● Requirement
Find the word "what" in the data below and copy each line that holds it.

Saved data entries
★ ★ ★ ★ ★ ★ ★

-- pv_equiv track=rewrite | github.com/syngenta/acai-python | acai/apigateway/resolver/modes/mapping.py | __match_mapping
-- ===== SOURCE A (Python) =====
-- def __match_mapping(route, path_list):
--     matching = []
--     if len(route) == len(path_list):
--         for index, _ in enumerate(path_list):
--             if path_list[index] == route[index] or route[index].startswith('{') and route[index].endswith('}'):
--                 matching.append(route[index])
--             else:
--                 matching = []
--     return matching
-- ===== SOURCE B (Python) =====
-- def __match_mapping(route, path_list):
--     if len(route) != len(path_list):
--         return []
--     for r, p in zip(route, path_list):
--         if p != r and not (r.startswith('{') and r.endswith('}')):
--             return []
--     return list(route)
-- ===== Notes on version B (the rewrite author's own statement) =====
-- stated objective: simpler
-- what changed: B is a plain all-segments-match check (early return [] on the first mismatch, full route copy on success) instead of A's append-to-and-reset accumulator loop.
-- intended difference: On routes of the right length where some segment mismatches but the last segment matches, A returns the accidental nonempty suffix of the route after the last mismatch (its accumulator is reset and then refilled), while B returns [], the intended 'no match' answer for a route containing a mismatched segment. — e.g. on __match_mapping(["a", "{id}"], ["x", "5"]): A returns ["{id}"], B returns []
import Mathlib
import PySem

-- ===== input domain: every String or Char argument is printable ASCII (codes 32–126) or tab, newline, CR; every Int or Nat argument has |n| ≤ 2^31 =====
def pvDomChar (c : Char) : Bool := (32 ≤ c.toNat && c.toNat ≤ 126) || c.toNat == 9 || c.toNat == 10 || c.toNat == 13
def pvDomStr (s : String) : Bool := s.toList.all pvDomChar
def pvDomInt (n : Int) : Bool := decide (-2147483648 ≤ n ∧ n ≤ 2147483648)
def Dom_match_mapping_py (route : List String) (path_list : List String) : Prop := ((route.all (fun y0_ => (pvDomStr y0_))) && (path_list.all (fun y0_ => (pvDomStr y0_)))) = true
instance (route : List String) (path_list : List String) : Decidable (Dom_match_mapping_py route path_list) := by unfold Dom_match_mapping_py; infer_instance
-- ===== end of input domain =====

-- B is the plain all-segments-match check (return the route copy or []), replacing A's
-- append-and-reset accumulator; A's nonempty suffix after a reset is declared in D_ below.

-- ===== PORT A =====
-- the segment test: path_list[i] == route[i] or route[i].startswith('{') and route[i].endswith('}')
-- (indices are always in range when used, so getD with a default is exact)
def pvCond (route : List String) (path_list : List String) (index : Nat) : Bool :=
  (path_list.getD index "" == route.getD index "") ||
  (PySem.Str.startswith (route.getD index "") "{" && PySem.Str.endswith (route.getD index "") "}")

def match_mapping_py (route : List String) (path_list : List String) : List String :=
  if route.length = path_list.length then
    (List.range path_list.length).foldl
      (fun matching index =>
        if pvCond route path_list index then matching ++ [route.getD index ""] else [])
      []
  else []

-- ===== PORT B =====
def pvAllMatch : List (String × String) → Bool
  | [] => true
  | (r, p) :: rest =>
    if p != r && !(PySem.Str.startswith r "{" && PySem.Str.endswith r "}") then false
    else pvAllMatch rest

def match_mapping_py_alt (route : List String) (path_list : List String) : List String :=
  if route.length ≠ path_list.length then []
  else if pvAllMatch (route.zip path_list) then route else []

-- ===== PRECONDITION & SPEC =====
-- On equal-length inputs where some segment mismatches but the LAST segment matches, A returns
-- the accidental nonempty suffix of the route after the last mismatch (its accumulator is reset
-- and then refilled), while B returns [], the intended answer for a route with a mismatch.
def D_match_mapping_py (route : List String) (path_list : List String) : Prop :=
  route.length = path_list.length ∧ path_list ≠ [] ∧
  (∃ i < path_list.length, pvCond route path_list i = false) ∧
  pvCond route path_list (path_list.length - 1) = true
instance (route : List String) (path_list : List String) : Decidable (D_match_mapping_py route path_list) := by unfold D_match_mapping_py; infer_instance

def Spec_match_mapping_py (route : List String) (path_list : List String) (out : List String) : Prop := ¬ D_match_mapping_py route path_list → out = match_mapping_py_alt route path_list
instance (route : List String) (path_list : List String) (out : List String) : Decidable (Spec_match_mapping_py route path_list out) := by unfold Spec_match_mapping_py; infer_instance

def pvDiffWitness_match_mapping_py : List String × List String := (["a", "{id}"], ["x", "5"])
def pvDiffWitnessOut_match_mapping_py : (List String) × (List String) := (["{id}"], [])

-- ===== CLAIM (what is proved, stated in full; the proofs are below) =====
def Claim_unchanged_match_mapping_py : Prop := ∀ (route : List String) (path_list : List String), Dom_match_mapping_py route path_list → Spec_match_mapping_py route path_list (match_mapping_py route path_list)
def Claim_changed_match_mapping_py : Prop := Dom_match_mapping_py (pvDiffWitness_match_mapping_py.1) (pvDiffWitness_match_mapping_py.2) ∧ D_match_mapping_py (pvDiffWitness_match_mapping_py.1) (pvDiffWitness_match_mapping_py.2) ∧ match_mapping_py (pvDiffWitness_match_mapping_py.1) (pvDiffWitness_match_mapping_py.2) = pvDiffWitnessOut_match_mapping_py.1 ∧ match_mapping_py_alt (pvDiffWitness_match_mapping_py.1) (pvDiffWitness_match_mapping_py.2) = pvDiffWitnessOut_match_mapping_py.2 ∧ pvDiffWitnessOut_match_mapping_py.1 ≠ pvDiffWitnessOut_match_mapping_py.2
def Claim_exact_match_mapping_py : Prop := ∀ (route : List String) (path_list : List String), Dom_match_mapping_py route path_list → D_match_mapping_py route path_list → match_mapping_py route path_list ≠ match_mapping_py_alt route path_list

-- ===== LEMMAS AND PROOFS =====

-- A's loop body, and an Int-valued shadow fold tracking the index of the last mismatch
def pvStepA (route : List String) (path_list : List String) (matching : List String) (index : Nat) : List String :=
  if pvCond route path_list index then matching ++ [route.getD index ""] else []

def pvStepB (route : List String) (path_list : List String) (last_fail : Int) (i : Nat) : Int :=
  if !(pvCond route path_list i) then (i : Int) else last_fail

-- invariant: after k steps A's accumulator is the slice of route.take k after the last mismatch
lemma pv_invariant (route path_list : List String) (k : Nat) (hk : k ≤ route.length) :
    -1 ≤ (List.range k).foldl (pvStepB route path_list) (-1) ∧
    (List.range k).foldl (pvStepB route path_list) (-1) < (k : Int) ∧
    (List.range k).foldl (pvStepA route path_list) [] =
      (route.take k).drop ((List.range k).foldl (pvStepB route path_list) (-1) + 1).toNat := by
  induction k with
  | zero => simp
  | succ k ih =>
    obtain ⟨h1, h2, h3⟩ := ih (Nat.le_of_succ_le hk)
    rw [List.range_succ, List.foldl_append, List.foldl_append, List.foldl_cons, List.foldl_nil,
        List.foldl_cons, List.foldl_nil]
    have hklt : k < route.length := hk
    by_cases hc : pvCond route path_list k = true
    · have hB : pvStepB route path_list ((List.range k).foldl (pvStepB route path_list) (-1)) k
          = (List.range k).foldl (pvStepB route path_list) (-1) := by
        simp [pvStepB, hc]
      refine ⟨by omega, by rw [hB]; push_cast; omega, ?_⟩
      rw [hB, h3]
      have htake : route.take (k + 1) = route.take k ++ [route.getD k ""] := by
        rw [List.take_succ]
        congr 1
        rw [List.getElem?_eq_getElem hklt]
        simp [List.getD, List.getElem?_eq_getElem hklt]
      have hlen : ((List.range k).foldl (pvStepB route path_list) (-1) + 1).toNat
          ≤ (route.take k).length := by
        rw [List.length_take]
        omega
      rw [htake, pvStepA, if_pos hc, List.drop_append_of_le_length hlen]
    · have hB : pvStepB route path_list ((List.range k).foldl (pvStepB route path_list) (-1)) k
          = (k : Int) := by
        simp [pvStepB, hc]
      refine ⟨by rw [hB]; omega, by rw [hB]; push_cast; omega, ?_⟩
      rw [hB, pvStepA, if_neg hc]
      have : ((k : Int) + 1).toNat = k + 1 := by omega
      rw [this]
      symm
      apply List.drop_eq_nil_of_le
      simp

-- B's all-match check holds iff every index passes the segment test
lemma pv_allMatch_iff (route path_list : List String) (h : route.length = path_list.length) :
    pvAllMatch (route.zip path_list) = true ↔
      ∀ i < path_list.length, pvCond route path_list i = true := by
  induction route generalizing path_list with
  | nil =>
    cases path_list with
    | nil => simp [pvAllMatch]
    | cons p pt => simp at h
  | cons r rt ih =>
    cases path_list with
    | nil => simp at h
    | cons p pt =>
      simp only [List.length_cons, Nat.succ_inj] at h
      have hcond0 : pvCond (r :: rt) (p :: pt) 0 =
          (p == r || (PySem.Str.startswith r "{" && PySem.Str.endswith r "}")) := by
        simp [pvCond, List.getD]
      have hcondS : ∀ i, pvCond (r :: rt) (p :: pt) (i + 1) = pvCond rt pt i := by
        intro i; simp [pvCond, List.getD]
      constructor
      · intro hall i hi
        simp only [pvAllMatch, List.zip_cons_cons] at hall
        cases hc : (p != r && !(PySem.Str.startswith r "{" && PySem.Str.endswith r "}")) with
        | true => rw [hc] at hall; simp at hall
        | false =>
          rw [hc] at hall
          simp only [Bool.false_eq_true, if_false] at hall
          cases i with
          | zero =>
            rw [hcond0]
            cases hpr : (p == r) with
            | true => simp
            | false =>
              simp only [bne, hpr, Bool.not_false, Bool.true_and, Bool.not_eq_false'] at hc
              rw [hc, Bool.or_true]
          | succ j =>
            rw [hcondS]
            simp only [List.length_cons] at hi
            exact (ih pt h).mp hall j (by omega)
      · intro hall
        simp only [pvAllMatch, List.zip_cons_cons]
        have h0 := hall 0 (Nat.succ_pos _)
        rw [hcond0] at h0
        have hc : (p != r && !(PySem.Str.startswith r "{" && PySem.Str.endswith r "}")) = false := by
          cases hpr : (p == r) with
          | true => simp [bne, hpr]
          | false => simp [bne, hpr]; simpa [hpr] using h0
        rw [hc]
        simp only [Bool.false_eq_true, if_false]
        exact (ih pt h).mpr (fun j hj => by rw [← hcondS]; exact hall (j+1) (by simp only [List.length_cons]; omega))

-- all segments pass ⇒ the shadow fold stays at -1
lemma pv_lf_all (route path_list : List String) (k : Nat)
    (hall : ∀ i < k, pvCond route path_list i = true) :
    (List.range k).foldl (pvStepB route path_list) (-1) = -1 := by
  induction k with
  | zero => simp
  | succ k ih =>
    rw [List.range_succ, List.foldl_append, List.foldl_cons, List.foldl_nil,
        ih (fun i hi => hall i (by omega)), pvStepB, hall k (by omega)]
    simp

-- some segment fails ⇒ the shadow fold is ≥ 0
lemma pv_lf_fail (route path_list : List String) (k : Nat)
    (hfail : ∃ i < k, pvCond route path_list i = false) :
    0 ≤ (List.range k).foldl (pvStepB route path_list) (-1) := by
  induction k with
  | zero => obtain ⟨i, hi, _⟩ := hfail; omega
  | succ k ih =>
    rw [List.range_succ, List.foldl_append, List.foldl_cons, List.foldl_nil, pvStepB]
    obtain ⟨i, hi, hci⟩ := hfail
    by_cases hck : pvCond route path_list k = true
    · rw [hck]
      simp only [Bool.not_true, Bool.false_eq_true, if_false]
      have hik : i ≠ k := by intro he; rw [he, hck] at hci; simp at hci
      exact ih ⟨i, by omega, hci⟩
    · simp only [Bool.not_eq_true] at hck
      rw [hck]; simp

-- last segment fails ⇒ the shadow fold ends at k
lemma pv_lf_last (route path_list : List String) (k : Nat)
    (hlast : pvCond route path_list k = false) :
    (List.range (k + 1)).foldl (pvStepB route path_list) (-1) = (k : Int) := by
  rw [List.range_succ, List.foldl_append, List.foldl_cons, List.foldl_nil, pvStepB, hlast]
  simp

-- last segment passes ⇒ the last step preserves the shadow fold
lemma pv_lf_keep (route path_list : List String) (k : Nat)
    (hlast : pvCond route path_list k = true) :
    (List.range (k + 1)).foldl (pvStepB route path_list) (-1) =
      (List.range k).foldl (pvStepB route path_list) (-1) := by
  rw [List.range_succ, List.foldl_append, List.foldl_cons, List.foldl_nil, pvStepB, hlast]
  simp

-- ===== VERDICT (by name: the statements are the Claim_ definitions above) =====
theorem match_mapping_py_spec : Claim_unchanged_match_mapping_py := by
  intro route path_list _
  intro hnd
  unfold match_mapping_py match_mapping_py_alt
  by_cases h : route.length = path_list.length
  · rw [if_pos h, if_neg (by omega)]
    by_cases hall : ∀ i < path_list.length, pvCond route path_list i = true
    · rw [if_pos ((pv_allMatch_iff route path_list h).mpr hall)]
      obtain ⟨_, _, h3⟩ := pv_invariant route path_list path_list.length (by omega)
      show (List.range path_list.length).foldl (pvStepA route path_list) [] = route
      rw [h3, pv_lf_all route path_list path_list.length hall]
      simp [← h]
    · rw [if_neg (by rw [pv_allMatch_iff route path_list h]; exact hall)]
      push_neg at hall
      obtain ⟨i, hi, hci⟩ := hall
      simp only [Bool.not_eq_true] at hci
      have hne : path_list ≠ [] := by
        intro hemp; rw [hemp] at hi; simp at hi
      have hlastfail : pvCond route path_list (path_list.length - 1) = false := by
        by_contra hct
        simp only [Bool.not_eq_false] at hct
        exact hnd ⟨h, hne, ⟨i, hi, hci⟩, hct⟩
      have hn : path_list.length = (path_list.length - 1) + 1 := by
        have : 0 < path_list.length := List.length_pos_of_ne_nil hne
        omega
      obtain ⟨_, _, h3⟩ := pv_invariant route path_list path_list.length (by omega)
      show (List.range path_list.length).foldl (pvStepA route path_list) [] = []
      rw [h3, hn, pv_lf_last route path_list _ hlastfail]
      apply List.drop_eq_nil_of_le
      rw [List.length_take]
      omega
  · rw [if_neg h, if_pos (by omega)]

theorem match_mapping_py_changed : Claim_changed_match_mapping_py := by
  unfold Claim_changed_match_mapping_py; decide

theorem match_mapping_py_tight : Claim_exact_match_mapping_py := by
  intro route path_list _ hd
  obtain ⟨h, hne, hfail, hlast⟩ := hd
  have hn : 0 < path_list.length := List.length_pos_of_ne_nil hne
  unfold match_mapping_py match_mapping_py_alt
  rw [if_pos h, if_neg (by omega)]
  have hBfalse : pvAllMatch (route.zip path_list) = false := by
    rw [Bool.eq_false_iff]
    intro ht
    obtain ⟨i, hi, hci⟩ := hfail
    have := (pv_allMatch_iff route path_list h).mp ht i hi
    simp [this] at hci
  rw [hBfalse]
  simp only [Bool.false_eq_true, if_false]
  -- A's result is a nonempty suffix of route
  have hn1 : path_list.length = (path_list.length - 1) + 1 := by omega
  have hifail : ∃ i < path_list.length - 1, pvCond route path_list i = false := by
    obtain ⟨i, hi, hci⟩ := hfail
    refine ⟨i, ?_, hci⟩
    rcases Nat.lt_or_ge i (path_list.length - 1) with h' | h'
    · exact h'
    · exfalso
      have : i = path_list.length - 1 := by omega
      rw [this, hlast] at hci
      simp at hci
  obtain ⟨_, h2', _⟩ := pv_invariant route path_list (path_list.length - 1) (by omega)
  have hge := pv_lf_fail route path_list (path_list.length - 1) hifail
  obtain ⟨_, _, h3⟩ := pv_invariant route path_list path_list.length (by omega)
  show (List.range path_list.length).foldl (pvStepA route path_list) [] ≠ []
  rw [h3, hn1, pv_lf_keep route path_list _ hlast]
  intro hnil
  have hlen := congrArg List.length hnil
  rw [List.length_drop, List.length_take, List.length_nil] at hlen
  omega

★ ★ ★ ★ ★ ★ ★

● Exercise output
-- what changed: B is a plain all-segments-match check (early return [] on the first mismatch, full route copy on success) instead of A's append-to-and-reset accumulator loop.
-- ===== CLAIM (what is proved, stated in full; the proofs are below) =====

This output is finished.